-- pv_equiv track=rewrite | github.com/TeckZin/Poker_Stats_Google_Sheets | main.py | get_player_in_date_game
-- ===== SOURCE A (Python) =====
-- def get_player_in_date_game(date_list, player_list):
--     game = {}
--     take_date_data_flag = False
--     for i in range(len(date_list)):
--         date = date_list[i]
--         if take_date_data_flag:
--             if date not in game:
--                 game[date] = [player_list[i]]
--             else:
--                 game[date].append(player_list[i])
--         elif date == "Date":
--             take_date_data_flag = True
--
--
--     return game
-- ===== SOURCE B (Python) =====
-- def get_player_in_date_game(date_list, player_list):
--     try:
--         start = date_list.index("Date") + 1
--     except ValueError:
--         return {}
--     tail = date_list[start:]
--     return {d: [player_list[j] for j, e in enumerate(tail, start) if e == d]
--             for d in dict.fromkeys(tail)}
-- ===== Notes on version B (the rewrite author's own statement) =====
-- stated objective: alternative
-- what changed: Replaces A's single flag-driven pass that incrementally appends into a dict of lists by a keys-then-gather algorithm: compute the ordered distinct dates after the marker with dict.fromkeys, then build each group with a separate per-key scan of the tail (a dict comprehension of list comprehensions); no incremental accumulator dict exists in B.
import Mathlib
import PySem

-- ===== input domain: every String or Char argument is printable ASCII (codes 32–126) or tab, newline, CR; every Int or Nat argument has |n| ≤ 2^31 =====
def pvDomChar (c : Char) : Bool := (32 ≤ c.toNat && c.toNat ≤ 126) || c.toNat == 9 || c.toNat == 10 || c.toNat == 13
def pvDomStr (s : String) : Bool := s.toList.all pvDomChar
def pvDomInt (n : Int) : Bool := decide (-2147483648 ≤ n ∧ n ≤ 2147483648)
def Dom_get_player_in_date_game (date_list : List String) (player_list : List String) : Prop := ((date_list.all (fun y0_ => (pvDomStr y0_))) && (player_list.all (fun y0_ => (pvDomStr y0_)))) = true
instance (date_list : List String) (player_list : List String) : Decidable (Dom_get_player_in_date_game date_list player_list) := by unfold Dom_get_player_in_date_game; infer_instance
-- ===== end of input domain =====

-- B replaces A's single flag-driven accumulating pass by a keys-then-gather algorithm
-- (ordered distinct dates first, then one scan of the tail per key); objective: alternative.

-- ===== PORT A =====
-- the loop body; pyGetD is exact under Pre_ (every accessed index is in range there)
def pvStepA (date_list player_list : List String)
    (st : PySem.Dict String (List String) × Bool) (i : Int) :
    PySem.Dict String (List String) × Bool :=
  let date := PySem.List.pyGetD date_list i ""
  if st.2 = true then
    (if st.1.contains date = false then
        st.1.insert date [PySem.List.pyGetD player_list i ""]
      else
        -- game[date].append(p): in-place update keeping position = modify
        st.1.modify date [] (fun l => l ++ [PySem.List.pyGetD player_list i ""]), st.2)
  else if date = "Date" then (st.1, true) else st

def get_player_in_date_game (date_list : List String) (player_list : List String) : List (String × List String) :=
  (((PySem.List.pyRange 0 (PySem.List.len date_list) 1).foldl
      (pvStepA date_list player_list) (PySem.Dict.empty, false)).1).items

-- ===== PORT B =====
def get_player_in_date_game_alt (date_list : List String) (player_list : List String) : List (String × List String) :=
  match PySem.List.index? date_list "Date" with
  | none => []
  | some k =>
      let start : Int := (k : Int) + 1
      let tail := PySem.List.slice date_list (some start) none
      -- {d: [player_list[j] for j, e in enumerate(tail, start) if e == d] for d in dict.fromkeys(tail)}
      (PySem.List.dedup tail).map (fun d =>
        (d, ((PySem.List.enumerate tail start).filter (fun je => je.2 == d)).map
              (fun je => PySem.List.pyGetD player_list je.1 "")))

-- ===== PRECONDITION & SPEC =====
-- Pre_ excludes exactly the inputs on which A raises IndexError: a "Date" marker strictly before
-- the last position with player_list shorter than date_list (B raises there too).
def Pre_get_player_in_date_game (date_list : List String) (player_list : List String) : Prop :=
  date_list.length ≤ player_list.length ∨ "Date" ∉ date_list.dropLast
instance (date_list : List String) (player_list : List String) : Decidable (Pre_get_player_in_date_game date_list player_list) := by unfold Pre_get_player_in_date_game; infer_instance

def pvWitness_get_player_in_date_game : List String × List String :=
  (["x", "Date", "d1", "d2", "d1"], ["p0", "p1", "alice", "bob", "carol"])

def Spec_get_player_in_date_game (date_list : List String) (player_list : List String) (out : List (String × List String)) : Prop := out = get_player_in_date_game_alt date_list player_list
instance (date_list : List String) (player_list : List String) (out : List (String × List String)) : Decidable (Spec_get_player_in_date_game date_list player_list out) := by unfold Spec_get_player_in_date_game; infer_instance

-- ===== CLAIM (what is proved, stated in full; the proofs are below) =====
def Claim_equal_get_player_in_date_game : Prop := ∀ (date_list : List String) (player_list : List String), Dom_get_player_in_date_game date_list player_list → Pre_get_player_in_date_game date_list player_list → Spec_get_player_in_date_game date_list player_list (get_player_in_date_game date_list player_list)

-- ===== LEMMAS AND PROOFS =====

-- Phase 1 (flag down): while no "Date" is seen the state is untouched.
theorem pvPhase1 (dl pl : List String) (m a : Nat) (st : PySem.Dict String (List String) × Bool)
    (hst : st.2 = false)
    (h : ∀ j ∈ List.range' a m, dl[j]?.getD "" ≠ "Date") :
    (List.range' a m).foldl (fun s (j : Nat) => pvStepA dl pl s (j : Int)) st = st := by
  induction m generalizing a with
  | zero => rfl
  | succ m ih =>
      rw [List.range'_succ, List.foldl_cons]
      have hj : dl[a]?.getD "" ≠ "Date" := h a (by simp [List.mem_range'_1])
      have hstep : pvStepA dl pl st (a : Int) = st := by
        simp only [pvStepA, hst]
        simp [PySem.List.pyGetD_natCast, List.getD_eq_getElem?_getD, hj]
      rw [hstep]
      exact ih (a + 1) (fun j hj' => h j (by simp [List.mem_range'_1] at hj' ⊢; omega))

-- A's group-building step once the flag is up, as a fold over pairs.
def pvStepP (g : PySem.Dict String (List String)) (dp : String × String) :
    PySem.Dict String (List String) :=
  g.modify dp.1 [] (fun l => l ++ [dp.2])

-- Phase 2 (flag up): the indexed tail loop is the pair fold over the zipped suffixes.
theorem pvPhase2 (dl pl : List String) (m a : Nat) (d : PySem.Dict String (List String))
    (hlen : a + m = dl.length) (hpl : dl.length ≤ pl.length) :
    (List.range' a m).foldl (fun s (j : Nat) => pvStepA dl pl s (j : Int)) (d, true)
      = (((dl.drop a).zip (pl.drop a)).foldl pvStepP d, true) := by
  induction m generalizing a d with
  | zero =>
      have h : dl.drop a = [] := by apply List.drop_eq_nil_of_le; omega
      simp [h]
  | succ m ih =>
      have ha : a < dl.length := by omega
      have ha' : a < pl.length := by omega
      rw [List.range'_succ, List.foldl_cons]
      have hdl : dl.drop a = dl[a] :: dl.drop (a + 1) := (List.getElem_cons_drop ha).symm
      have hpl' : pl.drop a = pl[a] :: pl.drop (a + 1) := (List.getElem_cons_drop ha').symm
      have hstep : pvStepA dl pl (d, true) (a : Int)
          = (pvStepP d (dl[a], pl[a]), true) := by
        simp only [pvStepA, pvStepP]
        simp only [PySem.List.pyGetD_natCast, List.getD_eq_getElem?_getD,
          List.getElem?_eq_getElem ha, List.getElem?_eq_getElem ha', Option.getD_some]
        by_cases hc : d.contains dl[a] = false
        · simp [hc, PySem.Dict.modify, PySem.Dict.getD_of_not_contains]
        · simp [hc, PySem.Dict.modify]
      rw [hstep, ih (a + 1) _ (by omega), hdl, hpl', List.zip_cons_cons, List.foldl_cons]

-- A dict with unique keys is its keys paired with their getD-values.
theorem pvItemsEq (d : PySem.Dict String (List String)) (hnd : d.keys.Nodup) :
    d.items = d.keys.map (fun k => (k, d.getD k [])) := by
  have h : ∀ (l : List (String × List String)), (∀ p ∈ l, (p.1, d.getD p.1 []) = p) →
      l.map (fun p => (p.1, d.getD p.1 [])) = l := by
    intro l
    induction l with
    | nil => intro _; rfl
    | cons a t ih => intro hl; simp [hl a (by simp), ih (fun p hp => hl p (by simp [hp]))]
  have h := h d.items (by
    intro p hp
    have := PySem.Dict.getD_of_mem_items (d := d) (k := p.1) (v := p.2) (by simpa using hp) hnd (d0 := [])
    simp [this])
  calc d.items = d.items.map (fun p => (p.1, d.getD p.1 [])) := h.symm
    _ = (d.items.map (·.1)).map (fun k => (k, d.getD k [])) := by rw [List.map_map]; rfl
    _ = d.keys.map (fun k => (k, d.getD k [])) := rfl

-- Per-key gather: B's enumerate/index comprehension equals the pair-fold's group for each key.
theorem pvGather (pl : List String) (k : String) :
    ∀ (tl : List String) (n : Nat), n + tl.length ≤ pl.length →
    ((PySem.List.enumerate tl (n : Int)).filter (fun je => je.2 == k)).map
        (fun je => PySem.List.pyGetD pl je.1 "")
      = (((tl.zip (pl.drop n)).filter (fun p => p.1 == k)).map (·.2)) := by
  intro tl
  induction tl with
  | nil => intro n _; simp [PySem.List.enumerate_nil]
  | cons x tl' ih =>
      intro n hn
      have hn' : n < pl.length := by simp at hn; omega
      have hpl : pl.drop n = pl[n] :: pl.drop (n + 1) := (List.getElem_cons_drop hn').symm
      have hget : PySem.List.pyGetD pl (n : Int) "" = pl[n] := by
        simp [PySem.List.pyGetD_natCast, List.getD_eq_getElem?_getD, List.getElem?_eq_getElem hn']
      have hcast : ((n : Int) + 1) = ((n + 1 : Nat) : Int) := by push_cast; ring
      have ihn : ((PySem.List.enumerate tl' ((n + 1 : Nat) : Int)).filter (fun je => je.2 == k)).map
            (fun je => PySem.List.pyGetD pl je.1 "")
          = (((tl'.zip (pl.drop (n + 1))).filter (fun p => p.1 == k)).map (·.2)) :=
        ih (n + 1) (by simp at hn ⊢; omega)
      rw [PySem.List.enumerate_cons, hpl, List.zip_cons_cons, hcast]
      by_cases hx : x = k
      · have hb : (x == k) = true := by simp [hx]
        simp only [List.filter_cons, hb, if_true, List.map_cons]
        rw [ihn, hget]
      · have hb : (x == k) = false := by simp [hx]
        simp only [List.filter_cons, hb]
        exact ihn

theorem get_player_in_date_game_eq (dl pl : List String)
    (hpre : Pre_get_player_in_date_game dl pl) :
    get_player_in_date_game dl pl = get_player_in_date_game_alt dl pl := by
  unfold get_player_in_date_game get_player_in_date_game_alt
  rw [PySem.List.len_eq]
  have hrange : PySem.List.pyRange 0 (dl.length : Int) 1
      = (List.range' 0 dl.length).map (fun k : Nat => (k : Int)) := by
    rw [PySem.List.pyRange_one]
    simp [List.range_eq_range']
  rw [hrange, List.foldl_map]
  cases hidx : PySem.List.index? dl "Date" with
  | none =>
      have hmem : "Date" ∉ dl := (PySem.List.index?_eq_none_iff dl "Date").mp hidx
      rw [pvPhase1 dl pl dl.length 0 _ rfl]
      · rfl
      · intro j hj
        simp [List.mem_range'_1] at hj
        rw [List.getElem?_eq_getElem hj, Option.getD_some]
        intro hEq
        exact hmem (by rw [← hEq]; exact List.getElem_mem _)
  | some k =>
      obtain ⟨hk, hkd, hprev⟩ := PySem.List.getElem_of_index?_eq_some hidx
      -- split the range at the marker
      have hsplit : List.range' 0 dl.length
          = List.range' 0 k ++ [k] ++ List.range' (k + 1) (dl.length - (k + 1)) := by
        have e1 : dl.length = (k + 1) + (dl.length - (k + 1)) := by omega
        conv_lhs => rw [e1]
        rw [← List.range'_append, List.range'_1_concat]
        norm_num
      rw [hsplit, List.foldl_append, List.foldl_append]
      rw [pvPhase1 dl pl k 0 _ rfl]
      · -- the marker step flips the flag
        have hflip : pvStepA dl pl (PySem.Dict.empty, false) (k : Int)
            = (PySem.Dict.empty, true) := by
          simp only [pvStepA]
          simp [PySem.List.pyGetD_natCast, List.getD_eq_getElem?_getD,
            List.getElem?_eq_getElem hk, hkd]
        rw [List.foldl_cons, List.foldl_nil, hflip]
        -- the tail slice is a drop
        have hs1 : PySem.List.slice dl (some ((k : Int) + 1)) none = dl.drop (k + 1) := by
          have h : ((k : Int) + 1) = ((k + 1 : Nat) : Int) := by push_cast; ring
          rw [h, PySem.List.slice_from_natCast]
        rcases hpre with hlong | hnd
        · -- the long case: reduce A's loop to the pair fold, then match B's keys-then-gather shape
          rw [pvPhase2 dl pl (dl.length - (k + 1)) (k + 1) _ (by omega) hlong]
          set L := (dl.drop (k + 1)).zip (pl.drop (k + 1)) with hL
          have hndk : ((L.foldl pvStepP PySem.Dict.empty)).keys.Nodup := by
            have := PySem.Dict.nodup_keys_foldl_modify_key L (fun p : String × String => p.1)
              ([] : List String) (fun _ p l => l ++ [p.2]) PySem.Dict.empty (by simp)
            simpa [pvStepP] using this
          rw [pvItemsEq _ hndk]
          have hkeys : (L.foldl pvStepP PySem.Dict.empty).keys
              = PySem.Set.ofList (L.map (·.1)) := by
            have := PySem.Dict.keys_foldl_modify_key L (fun p : String × String => p.1)
              ([] : List String) (fun _ p l => l ++ [p.2]) PySem.Dict.empty
            simpa [pvStepP, PySem.Set.update, PySem.Set.ofList_eq_foldl] using this
          have hfst : L.map (·.1) = dl.drop (k + 1) := by
            apply List.map_fst_zip
            simp; omega
          have hgetD : ∀ key, (L.foldl pvStepP PySem.Dict.empty).getD key []
              = ((L.filter (fun p => p.1 == key)).map (·.2)) := by
            intro key
            have := PySem.Dict.getD_foldl_modify_append (l := L) (d := PySem.Dict.empty) (c := key)
            simpa [pvStepP] using this
          rw [hkeys, hfst]
          dsimp only
          rw [hs1]
          simp only [PySem.List.dedup_eq_ofList]
          apply List.map_congr_left
          intro key _
          have hc2 : ((k : Int) + 1) = ((k + 1 : Nat) : Int) := by push_cast; ring
          rw [hgetD key, hL, hc2,
            pvGather pl key (dl.drop (k + 1)) (k + 1) (by simp; omega)]
        · -- marker only at the last position: the tail is empty on both sides
          have hklast : k + 1 = dl.length := by
            by_contra hne
            have hklt : k < dl.length - 1 := by omega
            apply hnd
            have : dl.dropLast[k]'(by simp [List.length_dropLast]; omega) = dl[k] :=
              List.getElem_dropLast ..
            rw [← hkd, ← this]
            exact List.getElem_mem _
          have hm0 : dl.length - (k + 1) = 0 := by omega
          have hd0 : dl.drop (k + 1) = [] := by apply List.drop_eq_nil_of_le; omega
          have he : (PySem.Dict.empty : PySem.Dict String (List String)).items = [] := rfl
          dsimp only
          rw [hs1]
          simp [hm0, hd0, he, PySem.List.dedup_eq_ofList, PySem.Set.ofList]
      · intro j hj
        simp [List.mem_range'_1] at hj
        rw [List.getElem?_eq_getElem (by omega : j < dl.length), Option.getD_some]
        exact hprev j hj

-- ===== VERDICT (by name: the statement is the Claim_ definition above) =====
theorem get_player_in_date_game_spec : Claim_equal_get_player_in_date_game := by
  intro dl pl _ hpre
  unfold Spec_get_player_in_date_game
  exact get_player_in_date_game_eq dl pl hpre
theorem flJoin1_cap_head {c : Char} (hc : flU c = c) (p : List Char)
    (rest : List (List Char)) :
    flJoin1 c (flCap1 p :: rest) = flCap1 (flJoin1 c (p :: rest)) := by
  cases rest with
  | nil => rfl
  | cons q r =>
    cases p with
    | nil =>
      show flJoin1 c ([] :: q :: r) = flCap1 (flJoin1 c ([] :: q :: r))
      show c :: flJoin1 c (q :: r) = flCap1 (c :: flJoin1 c (q :: r))
      show c :: flJoin1 c (q :: r) = flU c :: flJoin1 c (q :: r)
      rw [hc]
    | cons x t =>
      show (flU x :: t) ++ c :: flJoin1 c (q :: r)
          = flCap1 ((x :: t) ++ c :: flJoin1 c (q :: r))
      rfl

-- the tail version of a stage: head piece kept raw, later pieces capitalized
def flStageTail (c : Char) (l : List Char) : List Char :=
  match flSplit1 c l with
  | [] => []   -- unreachable
  | p :: ps => flJoin1 c (p :: ps.map flCap1)

theorem flStage_eq_cap_stageTail {c : Char} (hc : flU c = c) (l : List Char) :
    flStage c l = flCap1 (flStageTail c l) := by
  unfold flStage flStageTail
  cases hs : flSplit1 c l with
  | nil => exact absurd hs (flSplit1_ne_nil c l)
  | cons p ps =>
    show flJoin1 c (flCap1 p :: ps.map flCap1) = flCap1 (flJoin1 c (p :: ps.map flCap1))
    exact flJoin1_cap_head hc p _

-- recursive single-sep look-behind pass
def flTp (c : Char) : List Char → List Char
  | [] => []
  | [a] => [a]
  | a :: b :: t => a :: flTp c ((if a == c then flU b else b) :: t)
termination_by l => l.length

** Problem to work on **
Since only part of the listing is wanted, copy exactly the lines from the one holding "g.modify dp.1 [] (fun l => l ++ [dp.2])" to the one holding "(hlen : a +", both included.

** Solution to the problem **
  g.modify dp.1 [] (fun l => l ++ [dp.2])

-- Phase 2 (flag up): the indexed tail loop is the pair fold over the zipped suffixes.
theorem pvPhase2 (dl pl : List String) (m a : Nat) (d : PySem.Dict String (List String))
    (hlen : a + m = dl.length) (hpl : dl.length ≤ pl.length) :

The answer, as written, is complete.